Of all the lines below, output only those starting at the one with "cases hpx : pvP tool x with" and ending at the one with "l.find? (pvP tool) with", both ends included, exactly as written.

──────── Exercise materials

-- pv_equiv track=rewrite | github.com/pmbstyle/Octopal | src/broodmind/workers/runtime.py | _extract_mcp_tool_identity
-- ===== SOURCE A (Python) =====
-- def _extract_mcp_tool_identity(tool_name: str, server_ids: list[str]) -> tuple[str | None, str | None]:
--     """Best-effort extraction of MCP server and remote tool names from generated tool names."""
--     if not tool_name.startswith("mcp_"):
--         return None, None
--     # Preferred path: longest matching normalized server id prefix.
--     normalized = sorted(((sid.replace("-", "_"), sid) for sid in server_ids), key=lambda x: len(x[0]), reverse=True)
--     for safe_id, original_id in normalized:
--         prefix = f"mcp_{safe_id}_"
--         if tool_name.startswith(prefix):
--             remote_safe_name = tool_name[len(prefix):]
--             remote_tool_name = remote_safe_name.replace("_", "-")
--             return original_id, remote_tool_name
--
--     # Legacy fallback if server list is unavailable.
--     parts = tool_name.split("_")
--     if len(parts) < 3:
--         return None, None
--     return parts[1], "_".join(parts[2:])
-- ===== SOURCE B (Python) =====
-- def _extract_mcp_tool_identity(tool_name: str, server_ids: list[str]) -> tuple[str | None, str | None]:
--     """Single max-tracking pass over server_ids instead of sort-then-scan."""
--     if not tool_name.startswith("mcp_"):
--         return None, None
--     best = None  # (safe_id, original_id) with the longest matching prefix seen so far
--     for sid in server_ids:
--         safe = sid.replace("-", "_")
--         if tool_name.startswith(f"mcp_{safe}_") and (best is None or len(best[0]) < len(safe)):
--             best = (safe, sid)
--     if best is not None:
--         safe, original_id = best
--         return original_id, tool_name[len(safe) + 5:].replace("_", "-")
--     # Legacy fallback if server list is unavailable.
--     parts = tool_name.split("_")
--     if len(parts) < 3:
--         return None, None
--     return parts[1], "_".join(parts[2:])
-- ===== Notes on version B (the rewrite author's own statement) =====
-- stated objective: simpler
-- what changed: Replaced A's sort-of-all-normalized-ids-by-descending-length followed by a first-match scan with a single pass over server_ids that keeps the best match under a strictly-greater prefix-length comparison (earliest wins on ties, matching the stable sort); the legacy split fallback is unchanged.
import Mathlib
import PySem

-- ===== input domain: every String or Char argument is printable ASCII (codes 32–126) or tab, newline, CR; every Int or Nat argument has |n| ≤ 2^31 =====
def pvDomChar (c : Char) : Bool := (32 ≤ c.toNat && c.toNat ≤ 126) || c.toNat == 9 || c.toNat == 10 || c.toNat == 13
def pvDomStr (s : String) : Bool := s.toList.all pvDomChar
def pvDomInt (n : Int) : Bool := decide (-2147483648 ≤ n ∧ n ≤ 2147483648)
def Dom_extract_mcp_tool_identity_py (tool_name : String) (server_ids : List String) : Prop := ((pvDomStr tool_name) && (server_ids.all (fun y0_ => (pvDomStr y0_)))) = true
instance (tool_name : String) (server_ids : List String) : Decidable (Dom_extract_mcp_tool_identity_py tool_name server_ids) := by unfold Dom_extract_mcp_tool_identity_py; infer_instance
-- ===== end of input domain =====

-- B replaces A's sort-then-scan with a single max-tracking pass over server_ids (simpler; no sort).
-- The legacy `split("_")` fallback is textually identical in both Pythons, so both ports share pvLegacyFallback.

-- f"mcp_{safe}_" (both Pythons build this very prefix string)
def pvMcpPrefix (safe : List Char) : List Char := "mcp_".toList ++ safe ++ ['_']

-- the legacy fallback block, identical in A and B: parts = tool.split("_"); < 3 → (None, None); else (parts[1], "_".join(parts[2:]))
def pvLegacyFallback (tool : List Char) : Option String × Option String :=
  let parts := PySem.Chars.splitOn tool ['_']
  if parts.length < 3 then (none, none)
  else (some (String.ofList (PySem.List.pyGetD parts 1 [])),
        some (String.ofList (PySem.Chars.join ['_'] (PySem.List.slice parts (some 2) none))))

-- ===== PORT A =====
-- A's for-loop over the sorted (safe_id, original_id) pairs, returning at the first matching prefix
def pvScanSorted (tool : List Char) : List (List Char × String) → Option String × Option String
  | [] => pvLegacyFallback tool
  | (safe_id, original_id) :: rest =>
      if PySem.Chars.startswith tool (pvMcpPrefix safe_id) then
        (some original_id,
         some (String.ofList (PySem.Chars.replace
           (PySem.List.slice tool (some ((pvMcpPrefix safe_id).length : Int)) none) ['_'] ['-'])))
      else pvScanSorted tool rest

def extract_mcp_tool_identity_py (tool_name : String) (server_ids : List String) : Option String × Option String :=
  if !PySem.Str.startswith tool_name "mcp_" then (none, none)
  else
    pvScanSorted tool_name.toList
      (PySem.List.sorted (server_ids.map (fun sid => (PySem.Chars.replace sid.toList ['-'] ['_'], sid)))
        (fun x => x.1.length) true)

-- ===== PORT B =====
def extract_mcp_tool_identity_py_alt (tool_name : String) (server_ids : List String) : Option String × Option String :=
  if !PySem.Str.startswith tool_name "mcp_" then (none, none)
  else
    let best := server_ids.foldl (fun best sid =>
      let safe := PySem.Chars.replace sid.toList ['-'] ['_']
      if PySem.Chars.startswith tool_name.toList (pvMcpPrefix safe) &&
         (match best with | none => true | some b => decide (b.1.length < safe.length))
      then some (safe, sid) else best) none
    match best with
    | some (safe, original_id) =>
        (some original_id,
         some (String.ofList (PySem.Chars.replace
           (PySem.List.slice tool_name.toList (some ((safe.length : Int) + 5)) none) ['_'] ['-'])))
    | none => pvLegacyFallback tool_name.toList

-- ===== PRECONDITION & SPEC =====
def Spec_extract_mcp_tool_identity_py (tool_name : String) (server_ids : List String) (out : Option String × Option String) : Prop := out = extract_mcp_tool_identity_py_alt tool_name server_ids
instance (tool_name : String) (server_ids : List String) (out : Option String × Option String) : Decidable (Spec_extract_mcp_tool_identity_py tool_name server_ids out) := by unfold Spec_extract_mcp_tool_identity_py; infer_instance

-- ===== CLAIM (what is proved, stated in full; the proofs are below) =====
def Claim_equal_extract_mcp_tool_identity_py : Prop := ∀ (tool_name : String) (server_ids : List String), Dom_extract_mcp_tool_identity_py tool_name server_ids → Spec_extract_mcp_tool_identity_py tool_name server_ids (extract_mcp_tool_identity_py tool_name server_ids)

-- ===== LEMMAS AND PROOFS =====

-- the match predicate and B's fold step, on the (safe_id, original_id) pairs
def pvP (tool : List Char) (e : List Char × String) : Bool :=
  PySem.Chars.startswith tool (pvMcpPrefix e.1)

def pvStep (tool : List Char) (best : Option (List Char × String)) (e : List Char × String) :
    Option (List Char × String) :=
  if pvP tool e && (match best with | none => true | some b => decide (b.1.length < e.1.length))
  then some e else best

-- first match after a stable descending insertion = one strict-improvement step
lemma pv_find?_insertBy (tool : List Char) (x : List Char × String) (l : List (List Char × String))
    (hs : l.Pairwise (fun a b => b.1.length ≤ a.1.length)) :
    (PySem.List.insertBy (fun a b => decide (b.1.length < a.1.length)) x l).find? (pvP tool)
      = pvStep tool (l.find? (pvP tool)) x := by
  induction l with
  | nil =>
      cases hpx : pvP tool x <;> simp [PySem.List.insertBy, pvStep, List.find?, hpx]
  | cons y ys ih =>
      have hy : ∀ b ∈ ys, b.1.length ≤ y.1.length := (List.pairwise_cons.mp hs).1
      have hys : ys.Pairwise (fun a b => b.1.length ≤ a.1.length) := (List.pairwise_cons.mp hs).2
      by_cases hxy : y.1.length < x.1.length
      · simp only [PySem.List.insertBy, hxy, decide_true, if_true]
        cases hpx : pvP tool x with
        | false => simp [List.find?_cons, hpx, pvStep]
        | true =>
            rw [List.find?_cons_of_pos hpx]
            cases hfy : (y :: ys).find? (pvP tool) with
            | none => simp [pvStep, hpx]
            | some m =>
                have hm : m ∈ y :: ys := List.mem_of_find?_eq_some hfy
                have hml : m.1.length ≤ y.1.length := by
                  rcases List.mem_cons.mp hm with h | h
                  · simp [h]
                  · exact hy m h
                have hlt : m.1.length < x.1.length := lt_of_le_of_lt hml hxy
                simp [pvStep, hpx, hlt]
      · simp only [PySem.List.insertBy, hxy, decide_false]
        cases hpy : pvP tool y with
        | true =>
            simp [List.find?, hpy, pvStep, hxy]
        | false =>
            simp [List.find?, hpy, ih hys]

-- first match of A's stable descending sort = B's strict-improvement fold
lemma pv_find?_sorted (tool : List Char) (ys : List (List Char × String)) :
    (PySem.List.sorted ys (fun x => x.1.length) true).find? (pvP tool)
      = ys.foldl (pvStep tool) none := by
  induction ys using List.reverseRecOn with
  | nil => simp [PySem.List.sorted]
  | append_singleton ys x ih =>
      rw [PySem.List.sorted_rev_eq_foldl_insertBy, List.foldl_append, List.foldl_cons, List.foldl_nil,
        ← PySem.List.sorted_rev_eq_foldl_insertBy]
      rw [pv_find?_insertBy tool x _ (PySem.List.sorted_pairwise_rev ys (fun x => x.1.length)), ih,
        List.foldl_append, List.foldl_cons, List.foldl_nil]

-- A's return-on-first-match loop as find?
lemma pv_scanSorted_eq (tool : List Char) (l : List (List Char × String)) :
    pvScanSorted tool l
      = match l.find? (pvP tool) with
        | none => pvLegacyFallback tool
        | some e =>
            (some e.2,
             some (String.ofList (PySem.Chars.replace
               (PySem.List.slice tool (some ((pvMcpPrefix e.1).length : Int)) none) ['_'] ['-']))) := by
  induction l with
  | nil => simp [pvScanSorted, List.find?]
  | cons e rest ih =>
      obtain ⟨safe, orig⟩ := e
      cases hp : pvP tool (safe, orig) with
      | true =>
          have hp' : PySem.Chars.startswith tool (pvMcpPrefix safe) = true := hp
          simp [pvScanSorted, List.find?, hp, hp']
      | false =>
          have hp' : PySem.Chars.startswith tool (pvMcpPrefix safe) = false := hp
          simp [pvScanSorted, List.find?, hp, hp', ih]

lemma pv_prefix_len (safe : List Char) :
    ((pvMcpPrefix safe).length : Int) = (safe.length : Int) + 5 := by
  simp [pvMcpPrefix]; omega

-- ===== VERDICT (by name: the statement is the Claim_ definition above) =====
theorem extract_mcp_tool_identity_py_spec : Claim_equal_extract_mcp_tool_identity_py := by
  intro tool_name server_ids _
  unfold Spec_extract_mcp_tool_identity_py extract_mcp_tool_identity_py extract_mcp_tool_identity_py_alt
  cases hstart : PySem.Str.startswith tool_name "mcp_" with
  | false => simp
  | true =>
      simp only [Bool.not_true, if_false, Bool.false_eq_true]
      rw [pv_scanSorted_eq, pv_find?_sorted, List.foldl_map]
      have hfold :
          server_ids.foldl (fun acc sid =>
              pvStep tool_name.toList acc (PySem.Chars.replace sid.toList ['-'] ['_'], sid)) none
            = server_ids.foldl (fun best sid =>
                let safe := PySem.Chars.replace sid.toList ['-'] ['_']
                if PySem.Chars.startswith tool_name.toList (pvMcpPrefix safe) &&
                   (match best with | none => true | some b => decide (b.1.length < safe.length))
                then some (safe, sid) else best) none := rfl
      rw [hfold]
      cases hb : server_ids.foldl (fun best sid =>
          let safe := PySem.Chars.replace sid.toList ['-'] ['_']
          if PySem.Chars.startswith tool_name.toList (pvMcpPrefix safe) &&
             (match best with | none => true | some b => decide (b.1.length < safe.length))
          then some (safe, sid) else best) none with
      | none => simp
      | some e => obtain ⟨safe, orig⟩ := e; simp [pv_prefix_len]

────────────────

Written response:
        cases hpx : pvP tool x with
        | false => simp [List.find?_cons, hpx, pvStep]
        | true =>
            rw [List.find?_cons_of_pos hpx]
            cases hfy : (y :: ys).find? (pvP tool) with
            | none => simp [pvStep, hpx]
            | some m =>
                have hm : m ∈ y :: ys := List.mem_of_find?_eq_some hfy
                have hml : m.1.length ≤ y.1.length := by
                  rcases List.mem_cons.mp hm with h | h
                  · simp [h]
                  · exact hy m h
                have hlt : m.1.length < x.1.length := lt_of_le_of_lt hml hxy
                simp [pvStep, hpx, hlt]
      · simp only [PySem.List.insertBy, hxy, decide_false]
        cases hpy : pvP tool y with
        | true =>
            simp [List.find?, hpy, pvStep, hxy]
        | false =>
            simp [List.find?, hpy, ih hys]

-- first match of A's stable descending sort = B's strict-improvement fold
lemma pv_find?_sorted (tool : List Char) (ys : List (List Char × String)) :
    (PySem.List.sorted ys (fun x => x.1.length) true).find? (pvP tool)
      = ys.foldl (pvStep tool) none := by
  induction ys using List.reverseRecOn with
  | nil => simp [PySem.List.sorted]
  | append_singleton ys x ih =>
      rw [PySem.List.sorted_rev_eq_foldl_insertBy, List.foldl_append, List.foldl_cons, List.foldl_nil,
        ← PySem.List.sorted_rev_eq_foldl_insertBy]
      rw [pv_find?_insertBy tool x _ (PySem.List.sorted_pairwise_rev ys (fun x => x.1.length)), ih,
        List.foldl_append, List.foldl_cons, List.foldl_nil]

-- A's return-on-first-match loop as find?
lemma pv_scanSorted_eq (tool : List Char) (l : List (List Char × String)) :
    pvScanSorted tool l
      = match l.find? (pvP tool) with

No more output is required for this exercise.